Death! Where is your victory

5th Sun of Lent A
Cobh
22 March 2026

My friends,

We have an increasingly unsure relationship with death – though it is the one certainty in life that we die eventually. One of the indicators of that uncertain relationship is that we increasingly refer to people as having passed rather than died. It reflects some unease with the finality of our earthly journey and the question of the nature of life beyond the grave.

The Readings today are linked with the thread of the experience of death – but in different expressions. For those in exile in Babylon the experience robbed them of life in all its richness, it was like a death. The responsorial psalm is the eloquent cry of prayer to God for consolation in their grief – ‘De Profundis.’

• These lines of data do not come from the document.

-- pv_equiv track=rewrite | github.com/edlingerpm/DeploiementCLS | ProgCreationFichierCLS.py | transformeLignesScanner
-- ===== SOURCE A (Python) =====
-- def transformeLignesScanner(liste, date):
--     nouveauTexte = ""
--     for i in range(len(liste)):
--         if i == 9 :
--             if liste[9] == "Datalogic" and liste[10] == "VS 2200":
--                 nouveauTexte = nouveauTexte + "Datalogic;3200 VSI;"
--             else:
--                 if liste[9] == "Datalogic" and (liste[10] == "8400 Magellan PSC" or liste[10] == "8201 Magellan PSC"):
--                     nouveauTexte = nouveauTexte + "Magellan;Bi-optique 9800i (9801);"
--                 else :
--                     nouveauTexte = nouveauTexte + liste[i]+";"+liste[i+1]+";"
--         else :
--             if i == 29 :
--                 nouveauTexte = nouveauTexte + date +";"
--             else :
--                 if i == 10 :
--                     None
--                 else :
--                     nouveauTexte = nouveauTexte + liste[i]+";"
--
--     return nouveauTexte[0:len(nouveauTexte)-1]
-- ===== SOURCE B (Python) =====
-- def transformeLignesScanner(liste, date):
--     parts = list(liste[0:9])
--     if len(liste) > 9:
--         a = liste[9]
--         b = liste[10]  # same IndexError as the original when len(liste) == 10
--         if a == "Datalogic" and b == "VS 2200":
--             parts += ["Datalogic", "3200 VSI"]
--         elif a == "Datalogic" and (b == "8400 Magellan PSC" or b == "8201 Magellan PSC"):
--             parts += ["Magellan", "Bi-optique 9800i (9801)"]
--         else:
--             parts += [a, b]
--     parts += liste[11:29]
--     if len(liste) > 29:
--         parts.append(date)
--     parts += liste[30:]
--     return ";".join(parts)
-- ===== Notes on version B (the rewrite author's own statement) =====
-- stated objective: simpler
-- what changed: B builds a list of parts by slicing (liste[0:9], the index-9/10 pair, liste[11:29], date, liste[30:]) and returns ';'.join(parts), replacing A's index loop with per-index branch dispatch, quadratic repeated string concatenation and a manual trailing-semicolon trim.
import Mathlib
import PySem

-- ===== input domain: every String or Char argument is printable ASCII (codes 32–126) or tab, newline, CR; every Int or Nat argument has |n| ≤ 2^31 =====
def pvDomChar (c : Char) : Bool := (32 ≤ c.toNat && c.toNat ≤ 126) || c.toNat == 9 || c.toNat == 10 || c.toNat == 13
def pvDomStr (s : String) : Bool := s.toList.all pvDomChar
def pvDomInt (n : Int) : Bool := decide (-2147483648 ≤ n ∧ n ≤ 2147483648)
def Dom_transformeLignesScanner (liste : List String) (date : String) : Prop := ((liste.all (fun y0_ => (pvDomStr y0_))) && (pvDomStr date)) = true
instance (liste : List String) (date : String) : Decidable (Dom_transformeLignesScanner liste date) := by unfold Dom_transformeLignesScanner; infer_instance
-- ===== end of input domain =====

-- B replaces A's index loop (per-index branch dispatch, repeated string concatenation,
-- manual trailing-';' trim) by slicing the list into parts and joining them with ';'
-- (simpler; a timing run also measured it faster: one join vs repeated concatenation).

-- ===== PORT A =====
-- strings are handled on the List Char side (PySem.Chars), as PYSEM.md prescribes
def transformeLignesScanner (liste : List String) (date : String) : String :=
  let get : Int → List Char := fun i => (PySem.List.pyGetD liste i "").toList
  let nouveauTexte : List Char :=
    (PySem.List.pyRange 0 (PySem.List.len liste)).foldl
      (fun acc i =>
        if i = 9 then
          if get 9 = "Datalogic".toList ∧ get 10 = "VS 2200".toList then
            acc ++ "Datalogic;3200 VSI;".toList
          else if get 9 = "Datalogic".toList ∧
              (get 10 = "8400 Magellan PSC".toList ∨ get 10 = "8201 Magellan PSC".toList) then
            acc ++ "Magellan;Bi-optique 9800i (9801);".toList
          else
            acc ++ get i ++ ";".toList ++ get (i + 1) ++ ";".toList
        else if i = 29 then
          acc ++ date.toList ++ ";".toList
        else if i = 10 then
          acc
        else
          acc ++ get i ++ ";".toList) []
  String.ofList (PySem.Chars.slice nouveauTexte (some 0) (some ((nouveauTexte.length : Int) - 1)))

-- ===== PORT B =====
def transformeLignesScanner_alt (liste : List String) (date : String) : String :=
  let parts := PySem.List.slice liste (some 0) (some 9)
  let parts :=
    if 9 < liste.length then
      let a := PySem.List.pyGetD liste 9 ""
      let b := PySem.List.pyGetD liste 10 ""
      if a = "Datalogic" ∧ b = "VS 2200" then
        parts ++ ["Datalogic", "3200 VSI"]
      else if a = "Datalogic" ∧ (b = "8400 Magellan PSC" ∨ b = "8201 Magellan PSC") then
        parts ++ ["Magellan", "Bi-optique 9800i (9801)"]
      else
        parts ++ [a, b]
    else parts
  let parts := parts ++ PySem.List.slice liste (some 11) (some 29)
  let parts := if 29 < liste.length then parts ++ [date] else parts
  let parts := parts ++ PySem.List.slice liste (some 30) none
  PySem.Str.join ";" parts

-- ===== PRECONDITION & SPEC =====
-- Pre_ excludes exactly length 10: there A reads liste[10] at i == 9 and raises IndexError (B raises too).
def Pre_transformeLignesScanner (liste : List String) (date : String) : Prop := liste.length ≠ 10
instance (liste : List String) (date : String) : Decidable (Pre_transformeLignesScanner liste date) := by unfold Pre_transformeLignesScanner; infer_instance
def pvWitness_transformeLignesScanner : List String × String := (["a", "b"], "d")

def Spec_transformeLignesScanner (liste : List String) (date : String) (out : String) : Prop := out = transformeLignesScanner_alt liste date
instance (liste : List String) (date : String) (out : String) : Decidable (Spec_transformeLignesScanner liste date out) := by unfold Spec_transformeLignesScanner; infer_instance

-- ===== CLAIM (what is proved, stated in full; the proofs are below) =====
def Claim_equal_transformeLignesScanner : Prop := ∀ (liste : List String) (date : String), Dom_transformeLignesScanner liste date → Pre_transformeLignesScanner liste date → Spec_transformeLignesScanner liste date (transformeLignesScanner liste date)

-- ===== LEMMAS AND PROOFS =====

-- per-iteration contribution of A's loop body, with the accumulator factored out
def pvStep (liste : List String) (date : String) (i : Int) : List Char :=
  let get : Int → List Char := fun i => (PySem.List.pyGetD liste i "").toList
  if i = 9 then
    if get 9 = "Datalogic".toList ∧ get 10 = "VS 2200".toList then
      "Datalogic;3200 VSI;".toList
    else if get 9 = "Datalogic".toList ∧
        (get 10 = "8400 Magellan PSC".toList ∨ get 10 = "8201 Magellan PSC".toList) then
      "Magellan;Bi-optique 9800i (9801);".toList
    else
      get i ++ ";".toList ++ get (i + 1) ++ ";".toList
  else if i = 29 then
    date.toList ++ ";".toList
  else if i = 10 then
    []
  else
    get i ++ ";".toList

-- each part of B, followed by one ';'
def pvSemi (ps : List String) : List Char := ps.flatMap (fun p => p.toList ++ [';'])

theorem pvJoin_eq_dropLast (ps : List String) :
    (PySem.Str.join ";" ps).toList = (pvSemi ps).dropLast := by
  rw [PySem.Str.toList_join]
  induction ps with
  | nil => simp [pvSemi, PySem.Chars.join_nil]
  | cons p t ih =>
    cases t with
    | nil => simp [pvSemi, PySem.Chars.join_singleton]
    | cons q r =>
      simp only [List.map_cons] at ih ⊢
      rw [PySem.Chars.join_cons_cons]
      have hne : pvSemi (q :: r) ≠ [] := by simp [pvSemi]
      have hsp : pvSemi (p :: q :: r) = (p.toList ++ [';']) ++ pvSemi (q :: r) := by
        simp [pvSemi]
      rw [hsp, List.dropLast_append_of_ne_nil hne, ih]
      simp

-- A's loop is the flatMap of its per-iteration contributions
theorem pvLoop_eq_flatMap (liste : List String) (date : String) (a b : Int) (acc : List Char) :
    (PySem.List.pyRange a b).foldl
      (fun acc i =>
        if i = 9 then
          if (PySem.List.pyGetD liste 9 "").toList = "Datalogic".toList ∧ (PySem.List.pyGetD liste 10 "").toList = "VS 2200".toList then
            acc ++ "Datalogic;3200 VSI;".toList
          else if (PySem.List.pyGetD liste 9 "").toList = "Datalogic".toList ∧
              ((PySem.List.pyGetD liste 10 "").toList = "8400 Magellan PSC".toList ∨ (PySem.List.pyGetD liste 10 "").toList = "8201 Magellan PSC".toList) then
            acc ++ "Magellan;Bi-optique 9800i (9801);".toList
          else
            acc ++ (PySem.List.pyGetD liste i "").toList ++ ";".toList ++ (PySem.List.pyGetD liste (i + 1) "").toList ++ ";".toList
        else if i = 29 then
          acc ++ date.toList ++ ";".toList
        else if i = 10 then
          acc
        else
          acc ++ (PySem.List.pyGetD liste i "").toList ++ ";".toList) acc
      = acc ++ (PySem.List.pyRange a b).flatMap (pvStep liste date) := by
  rw [PySem.List.foldl_congr_mem _ _
      (fun acc i => acc ++ pvStep liste date i) acc
      (by
        intro acc i _
        simp only [pvStep]
        split_ifs <;> simp)]
  exact PySem.List.foldl_append_eq_flatMap _ _ _

-- reading indices a..b-1 of liste is the slice liste[a:b]
theorem pvMapGet (liste : List String) (a b : Nat) (hb : b ≤ liste.length) :
    (PySem.List.pyRange (a : Int) (b : Int)).map (fun i => PySem.List.pyGetD liste i "")
      = (liste.drop a).take (b - a) := by
  by_cases hab : b ≤ a
  · rw [PySem.List.pyRange_one_eq_nil (by exact_mod_cast hab)]
    simp [Nat.sub_eq_zero_of_le hab]
  · push_neg at hab
    rw [PySem.List.pyRange_one_cons (by exact_mod_cast hab)]
    have ha : a < liste.length := lt_of_lt_of_le hab hb
    have h1 : ((a : Int) + 1) = ((a + 1 : Nat) : Int) := by push_cast; ring
    have ih := pvMapGet liste (a + 1) b hb
    rw [List.map_cons, h1, ih, PySem.List.pyGetD_natCast]
    have hd : liste.drop a = liste[a] :: liste.drop (a + 1) :=
      List.drop_eq_getElem_cons ha
    have hba : b - a = (b - (a + 1)) + 1 := by omega
    rw [hd, hba, List.take_succ_cons]
    simp [List.getD, ha]
termination_by b - a

-- over a range avoiding 9, 10 and 29, the loop contributions are the parts of the slice, each closed by ';'
theorem pvFlat_plain (liste : List String) (date : String) (a b : Nat)
    (hb : b ≤ liste.length)
    (h9 : ∀ i : Int, (a : Int) ≤ i → i < (b : Int) → i ≠ 9 ∧ i ≠ 10 ∧ i ≠ 29) :
    (PySem.List.pyRange (a : Int) (b : Int)).flatMap (pvStep liste date)
      = pvSemi ((liste.drop a).take (b - a)) := by
  have hmap := pvMapGet liste a b hb
  rw [pvSemi, ← hmap, List.flatMap_map]
  apply List.flatMap_congr
  intro i hi
  obtain ⟨h1, h2⟩ := PySem.List.mem_pyRange_one.mp hi
  obtain ⟨n9, n10, n29⟩ := h9 i h1 h2
  simp [pvStep, n9, n10, n29]


theorem pvTrim (xs : List Char) :
    PySem.List.slice xs (some 0) (some ((xs.length : Int) - 1)) = xs.dropLast := by
  cases xs with
  | nil => simp [pysem]
  | cons c t =>
    have h : (((c :: t).length : Nat) : Int) - 1 = ((t.length : Nat) : Int) := by simp
    rw [h, PySem.List.slice_zero_start, PySem.List.slice_to_natCast]
    rw [List.dropLast_eq_take]
    simp

theorem pvFinish (ps : List String) (X : List Char) (h : X = pvSemi ps) :
    String.ofList (X.dropLast) = PySem.Str.join ";" ps := by
  rw [h, ← pvJoin_eq_dropLast, String.ofList_toList]

theorem transformeLignesScanner_spec : Claim_equal_transformeLignesScanner := by
  intro liste date _ hpre
  unfold Pre_transformeLignesScanner at hpre
  unfold Spec_transformeLignesScanner
  simp only [transformeLignesScanner, transformeLignesScanner_alt]
  rw [PySem.Chars.slice_eq_listSlice, pvTrim, pvLoop_eq_flatMap, List.nil_append]
  apply pvFinish
  have hlen : PySem.List.len liste = ((liste.length : Nat) : Int) := rfl
  rw [hlen]
  by_cases h9 : liste.length ≤ 9
  · -- short list: only the plain branch of the loop ever runs
    have hf := pvFlat_plain liste date 0 liste.length le_rfl (by intro i h1 h2; refine ⟨by omega, by omega, by omega⟩)
    push_cast at hf
    rw [hf]
    rw [if_neg (by omega), if_neg (by omega)]
    have d11 : PySem.List.slice liste (some 11) (some 29) = [] := by
      simp [pysem]
      omega
    have d30 : PySem.List.slice liste (some 30) none = [] := by
      simp [pysem]
      omega
    have t1 : List.take (liste.length - 0) (List.drop 0 liste) = liste := by simp
    have t2 : PySem.List.slice liste (some 0) (some 9) = liste := by
      simp [pysem]
      omega
    rw [d11, d30, t1, t2]
    simp
  · have h11 : 11 ≤ liste.length := by omega
    have hb9 : ((9:Nat):Int) ≤ ((liste.length:Nat):Int) := by exact_mod_cast (by omega : (9:Nat) ≤ liste.length)
    have hb11 : ((11:Nat):Int) ≤ ((liste.length:Nat):Int) := by exact_mod_cast h11
    rw [PySem.List.pyRange_one_append 0 9 ((liste.length:Nat):Int) (by norm_num) (by push_cast at hb9 ⊢; exact hb9)]
    rw [PySem.List.pyRange_one_append 9 11 ((liste.length:Nat):Int) (by norm_num) (by push_cast at hb11 ⊢; exact hb11)]
    rw [List.flatMap_append, List.flatMap_append]
    have hf0 := pvFlat_plain liste date 0 9 (by omega) (by intro i h1 h2; refine ⟨by omega, by omega, by omega⟩)
    push_cast at hf0
    rw [hf0]
    have hr : PySem.List.pyRange 9 11 = [9, 10] := by decide
    rw [hr]
    have hsl0 : PySem.List.slice liste (some 0) (some 9) = List.take 9 (List.drop 0 liste) := by
      simp [pysem]
    by_cases h29 : liste.length ≤ 29
    · have hf1 := pvFlat_plain liste date 11 liste.length le_rfl (by intro i h1 h2; refine ⟨by omega, by omega, by omega⟩)
      push_cast at hf1
      rw [hf1]
      rw [if_pos (by omega : 9 < liste.length), if_neg (by omega : ¬ 29 < liste.length)]
      have d30 : PySem.List.slice liste (some 30) none = [] := by
        simp [pysem]
        omega
      have eA : List.take (liste.length - 11) (List.drop 11 liste) = List.drop 11 liste :=
        List.take_of_length_le (by simp)
      have eB : PySem.List.slice liste (some 11) (some 29) = List.drop 11 liste := by
        have h18 : PySem.List.slice liste (some 11) (some 29) = List.take 18 (List.drop 11 liste) := by
          simp [pysem]
        rw [h18]
        exact List.take_of_length_le (by simp; omega)
      rw [d30, eA, eB, hsl0]
      simp only [List.flatMap_cons, List.flatMap_nil, List.append_nil, List.append_assoc]
      simp only [pvStep, String.toList_inj]
      norm_num
      split_ifs with hc1 hc2 <;>
        simp [pvSemi]
    · have h30 : 30 ≤ liste.length := by omega
      rw [PySem.List.pyRange_one_append 11 29 ((liste.length:Nat):Int) (by norm_num) (by exact_mod_cast (by omega : (29:Nat) ≤ liste.length))]
      rw [PySem.List.pyRange_one_append 29 30 ((liste.length:Nat):Int) (by norm_num) (by exact_mod_cast h30)]
      rw [List.flatMap_append, List.flatMap_append]
      have hf1 := pvFlat_plain liste date 11 29 (by omega) (by intro i h1 h2; refine ⟨by omega, by omega, by omega⟩)
      push_cast at hf1
      rw [hf1]
      have hr29 : PySem.List.pyRange 29 30 = [29] := by decide
      rw [hr29]
      have hf2 := pvFlat_plain liste date 30 liste.length le_rfl (by intro i h1 h2; refine ⟨by omega, by omega, by omega⟩)
      push_cast at hf2
      rw [hf2]
      rw [if_pos (by omega : 9 < liste.length), if_pos (by omega : 29 < liste.length)]
      have e18 : PySem.List.slice liste (some 11) (some 29) = List.take (29 - 11) (List.drop 11 liste) := by
        simp [pysem]
      have e30 : PySem.List.slice liste (some 30) none = List.take (liste.length - 30) (List.drop 30 liste) := by
        rw [List.take_of_length_le (by simp)]
        simp [pysem]
      rw [e18, e30, hsl0]
      simp only [List.flatMap_cons, List.flatMap_nil, List.append_nil, List.append_assoc]
      simp only [pvStep, String.toList_inj]
      norm_num
      split_ifs with hc1 hc2 <;>
        simp [pvSemi]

“Out of the depths I cry to you O Lord
Lord, hear my voice
O let your ears be attentive to the
to the voice of my pleading.”

St. Paul writing to the Romans, spoke of sin as a form of death which is only overwhelmed by the life given through the Spirit of the Risen Christ. The raising of Lazarus is again a long conversation by Jesus with many immediately touched by Lazarus’ illness and death but also with many religious people who had ‘issues’ with the healing ministry of Jesus.

From our perspective today there are two essential elements to take from this amazing situation. Firstly, his raising of Lazarus was a miraculous resuscitation of Lazarus – in which we witness both Jesus’ power over death along with his fragility and loss in the face of the death of Lazarus his friend and his empathy for Martha and Mary. In that sense it is an affirmation of the authenticity of the Incarnation.

Secondly, the other layer of meaning emerges in the dialogue with Martha, when she conveyed her disappointment with Jesus’ late arrival – she trusted in the prayer of Jesus to the Father.

“Your brother said Jesus ‘will rise again’
I am the resurrection and the life.”

Lazarus was raised by Jesus and restored to his family but was destined to die in due course, then and only then would the fullness of Jesus’ declaration be realised – He is the resurrection and the life.

The gateway to embracing this vision and understanding of life comes to us by way of our faith – a faith that places our trust in the promise that our person and identity, our soul endures beyond the physicality of the death of our mortal bodies to a fullness of life with the God who called us into life.

To say that we pass rather than die is an understandable desire to take the sharpness from the experience and loss. It has led to various efforts to “celebrate” the life of the deceased. The increasing challenge for priest celebrants is to guard our funeral liturgy from being used inappropriately because of a diminished faith in Christ Jesus, who is the resurrection and the life.